-- AIM OF THE TASK --
Below is some data. Retype exactly the lines starting at the one with "pvAccum, Int.zero_add, List.sum_cons]" and ending at the one with "cases a with".

-- Collected data --

━━━━━━━━━━━━━━━━━━━━━━━━━━━━━━

-- pv_equiv track=rewrite | github.com/nyxssmith/jenkinsTests | fontio3/fontio3/utilities/__init__.py | cumulCount
-- ===== SOURCE A (Python) =====
-- def cumulCount(iterable, wantEndIndices=False, addExtraValue=False, adjustment=0):
--     """
--     Given an iterable whose items are integers representing lengths of some
--     sequence, returns a list with cumulative counts. The process is controlled
--     by these arguments:
--
--         addExtraValue       If True, an extra value will be added at one end of
--                             the returned list. This will be the first unused
--                             index at the end if wantEndIndices is False; or a
--                             fixed value of -1 at the front if wantEndIndices is
--                             True.
--
--         adjustment          A constant value to be added to all numbers in the
--                             returned list. Useful for getting 1-based indices,
--                             Default is zero.
--
--         wantEndIndices      If True, the values returned will be the indices of
--                             the last member of each subitem from the iterable;
--                             if False, the indices of the first member are used.
--                             Default is False.
--
--     >>> v = [4, 2, 6, 9]
--     >>> cumulCount(v)
--     [0, 4, 6, 12]
--     >>> cumulCount(v, wantEndIndices=True)
--     [3, 5, 11, 20]
--     >>> cumulCount(v, adjustment=1)
--     [1, 5, 7, 13]
--     >>> cumulCount(v, wantEndIndices=True, adjustment=1)
--     [4, 6, 12, 21]
--     >>> cumulCount(v, addExtraValue=True)
--     [0, 4, 6, 12, 21]
--     >>> cumulCount(v, wantEndIndices=True, addExtraValue=True)
--     [-1, 3, 5, 11, 20]
--     """
--
--     r = []
--
--     if wantEndIndices:
--         n = adjustment - 1
--
--         if addExtraValue:
--             r.append(n)
--
--         for thisLen in iterable:
--             n += thisLen
--             r.append(n)
--
--     else:
--         n = adjustment
--
--         for thisLen in iterable:
--             r.append(n)
--             n += thisLen
--
--         if addExtraValue:
--             r.append(n)
--
--     return r
-- ===== SOURCE B (Python) =====
-- from itertools import accumulate
--
-- def cumulCount(iterable, wantEndIndices=False, addExtraValue=False, adjustment=0):
--     lens = list(iterable)
--     totals = list(accumulate(lens))  # inclusive cumulative sums
--     if wantEndIndices:
--         out = [adjustment - 1 + t for t in totals]
--         if addExtraValue:
--             out.insert(0, adjustment - 1)
--     else:
--         starts = [0] + totals
--         out = [adjustment + s for s in (starts if addExtraValue else starts[:len(lens)])]
--     return out
-- ===== Notes on version B (the rewrite author's own statement) =====
-- stated objective: idiomatic
-- what changed: B materializes the lengths, builds the full inclusive cumulative-sum table once with itertools.accumulate, and then reshapes it in a separate comprehension pass (shift/offset and optional sentinel), replacing A's interleaved append-and-accumulate loop with branch-dependent ordering.
import Mathlib
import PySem

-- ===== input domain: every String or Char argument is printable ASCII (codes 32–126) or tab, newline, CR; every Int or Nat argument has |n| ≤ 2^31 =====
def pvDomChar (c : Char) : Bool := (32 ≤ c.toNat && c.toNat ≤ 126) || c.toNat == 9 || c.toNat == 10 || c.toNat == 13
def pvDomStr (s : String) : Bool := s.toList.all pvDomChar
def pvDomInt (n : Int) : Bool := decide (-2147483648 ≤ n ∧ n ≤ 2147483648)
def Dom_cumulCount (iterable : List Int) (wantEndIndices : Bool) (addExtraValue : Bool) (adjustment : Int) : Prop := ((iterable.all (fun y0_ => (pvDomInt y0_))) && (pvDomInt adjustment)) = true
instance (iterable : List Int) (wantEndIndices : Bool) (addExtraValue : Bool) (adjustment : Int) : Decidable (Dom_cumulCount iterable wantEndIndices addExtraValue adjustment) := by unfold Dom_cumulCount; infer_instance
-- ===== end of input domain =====

-- B builds the inclusive cumulative-sum table once (itertools.accumulate) and reshapes it in a
-- separate pass, replacing A's interleaved append-and-accumulate loop; objective: idiomatic.
-- ===== PORT A =====
-- literal port of A: interleaved loop, accumulating n and appending as it goes
def cumulCount (iterable : List Int) (wantEndIndices : Bool) (addExtraValue : Bool) (adjustment : Int) : List Int :=
  if wantEndIndices then
    let n := adjustment - 1
    let r : List Int := if addExtraValue then [n] else []
    let st := iterable.foldl (fun (st : Int × List Int) thisLen =>
      (st.1 + thisLen, st.2 ++ [st.1 + thisLen])) (n, r)
    st.2
  else
    let st := iterable.foldl (fun (st : Int × List Int) thisLen =>
      (st.1 + thisLen, st.2 ++ [st.1])) (adjustment, ([] : List Int))
    if addExtraValue then st.2 ++ [st.1] else st.2

-- ===== PORT B =====
-- itertools.accumulate over the lengths (inclusive running sums)
def pvAccum : List Int → Int → List Int
  | [], _ => []
  | x :: xs, acc => (acc + x) :: pvAccum xs (acc + x)

-- port of B: build the accumulate table once, then reshape it
def cumulCount_alt (iterable : List Int) (wantEndIndices : Bool) (addExtraValue : Bool) (adjustment : Int) : List Int :=
  let totals := pvAccum iterable 0
  if wantEndIndices then
    let out := totals.map (fun t => adjustment - 1 + t)
    if addExtraValue then (adjustment - 1) :: out else out
  else
    let starts := 0 :: totals
    -- starts[:len(lens)] with a nonnegative bound = List.take (exact)
    (if addExtraValue then starts else starts.take iterable.length).map
      (fun s => adjustment + s)


-- ===== PRECONDITION & SPEC =====
def Spec_cumulCount (iterable : List Int) (wantEndIndices : Bool) (addExtraValue : Bool) (adjustment : Int) (out : List Int) : Prop := out = cumulCount_alt iterable wantEndIndices addExtraValue adjustment
instance (iterable : List Int) (wantEndIndices : Bool) (addExtraValue : Bool) (adjustment : Int) (out : List Int) : Decidable (Spec_cumulCount iterable wantEndIndices addExtraValue adjustment out) := by unfold Spec_cumulCount; infer_instance

-- ===== CLAIM (what is proved, stated in full; the proofs are below) =====
def Claim_equal_cumulCount : Prop := ∀ (iterable : List Int) (wantEndIndices : Bool) (addExtraValue : Bool) (adjustment : Int), Dom_cumulCount iterable wantEndIndices addExtraValue adjustment → Spec_cumulCount iterable wantEndIndices addExtraValue adjustment (cumulCount iterable wantEndIndices addExtraValue adjustment)

-- ===== LEMMAS AND PROOFS =====

-- pvAccum with a shifted accumulator is a shifted table
theorem pvAccum_shift (xs : List Int) (c d : Int) :
    pvAccum xs (c + d) = (pvAccum xs d).map (fun t => c + t) := by
  induction xs generalizing d with
  | nil => simp [pvAccum]
  | cons x xs ih =>
      simp only [pvAccum, List.map_cons]
      rw [show c + d + x = c + (d + x) by ring, ih (d + x)]

theorem pvAccum_shift0 (xs : List Int) (c : Int) :
    pvAccum xs c = (pvAccum xs 0).map (fun t => c + t) := by
  have := pvAccum_shift xs c 0
  rwa [Int.add_zero] at this

theorem cons_accum (x : Int) (xs : List Int) :
    x :: pvAccum xs x = ((0 : Int) :: pvAccum xs 0).map (fun t => x + t) := by
  simp [pvAccum_shift0 xs x]

-- A's end-indices loop produces the shifted accumulate table
theorem foldl_end (xs : List Int) (n : Int) (r : List Int) :
    (xs.foldl (fun (st : Int × List Int) thisLen =>
      (st.1 + thisLen, st.2 ++ [st.1 + thisLen])) (n, r)).2
      = r ++ (pvAccum xs 0).map (fun t => n + t) := by
  induction xs generalizing n r with
  | nil => simp [pvAccum]
  | cons x xs ih =>
      simp only [List.foldl_cons, pvAccum, List.map_cons, Int.zero_add]
      rw [ih]
      rw [pvAccum_shift0 xs x, List.map_map]
      simp [Int.add_assoc]

-- A's start-indices loop: final accumulator and the emitted exclusive prefixes
theorem foldl_start (xs : List Int) (n : Int) (r : List Int) :
    xs.foldl (fun (st : Int × List Int) thisLen =>
      (st.1 + thisLen, st.2 ++ [st.1])) (n, r)
      = (n + xs.sum,
         r ++ ((0 :: pvAccum xs 0).take xs.length).map (fun s => n + s)) := by
  induction xs generalizing n r with
  | nil => simp
  | cons x xs ih =>
      simp only [List.foldl_cons, List.length_cons, pvAccum, Int.zero_add, List.sum_cons]
      rw [ih]
      simp only [Prod.mk.injEq]
      refine ⟨by ring, ?_⟩
      simp only [List.take_succ_cons, List.map_cons, List.append_assoc,
        List.singleton_append, Int.add_zero]
      congr 1
      conv_rhs => rw [cons_accum, ← List.map_take, List.map_map]
      congr 1
      exact List.map_congr_left (fun a _ => by simp only [Function.comp_apply]; ring)

-- the full starts table splits into its exclusive prefixes plus the total
theorem starts_split (xs : List Int) :
    (0 : Int) :: pvAccum xs 0 = ((0 :: pvAccum xs 0).take xs.length) ++ [xs.sum] := by
  induction xs with
  | nil => simp [pvAccum]
  | cons x xs ih =>
      simp only [pvAccum, List.length_cons, List.take_succ_cons, Int.zero_add,
        List.sum_cons, List.cons_append]
      congr 1
      rw [cons_accum]
      conv_lhs => rw [ih]
      rw [← List.map_take]
      simp

-- ===== VERDICT (by name: the statement is the Claim_ definition above) =====
theorem cumulCount_spec : Claim_equal_cumulCount := by
  unfold Claim_equal_cumulCount Spec_cumulCount
  intro it w a adj _
  cases w with
  | true =>
      cases a <;> simp [cumulCount, cumulCount_alt, foldl_end]
  | false =>
      cases a with
      | false => simp [cumulCount, cumulCount_alt, foldl_start]
      | true =>
          simp only [cumulCount, cumulCount_alt, foldl_start, Bool.false_eq_true,
            if_true, if_false, List.nil_append]
          conv_rhs => rw [starts_split]
          simp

━━━━━━━━━━━━━━━━━━━━━━━━━━━━━━

-- EXPECTED ANSWER --
      simp only [List.foldl_cons, List.length_cons, pvAccum, Int.zero_add, List.sum_cons]
      rw [ih]
      simp only [Prod.mk.injEq]
      refine ⟨by ring, ?_⟩
      simp only [List.take_succ_cons, List.map_cons, List.append_assoc,
        List.singleton_append, Int.add_zero]
      congr 1
      conv_rhs => rw [cons_accum, ← List.map_take, List.map_map]
      congr 1
      exact List.map_congr_left (fun a _ => by simp only [Function.comp_apply]; ring)

-- the full starts table splits into its exclusive prefixes plus the total
theorem starts_split (xs : List Int) :
    (0 : Int) :: pvAccum xs 0 = ((0 :: pvAccum xs 0).take xs.length) ++ [xs.sum] := by
  induction xs with
  | nil => simp [pvAccum]
  | cons x xs ih =>
      simp only [pvAccum, List.length_cons, List.take_succ_cons, Int.zero_add,
        List.sum_cons, List.cons_append]
      congr 1
      rw [cons_accum]
      conv_lhs => rw [ih]
      rw [← List.map_take]
      simp

-- ===== VERDICT (by name: the statement is the Claim_ definition above) =====
theorem cumulCount_spec : Claim_equal_cumulCount := by
  unfold Claim_equal_cumulCount Spec_cumulCount
  intro it w a adj _
  cases w with
  | true =>
      cases a <;> simp [cumulCount, cumulCount_alt, foldl_end]
  | false =>
      cases a with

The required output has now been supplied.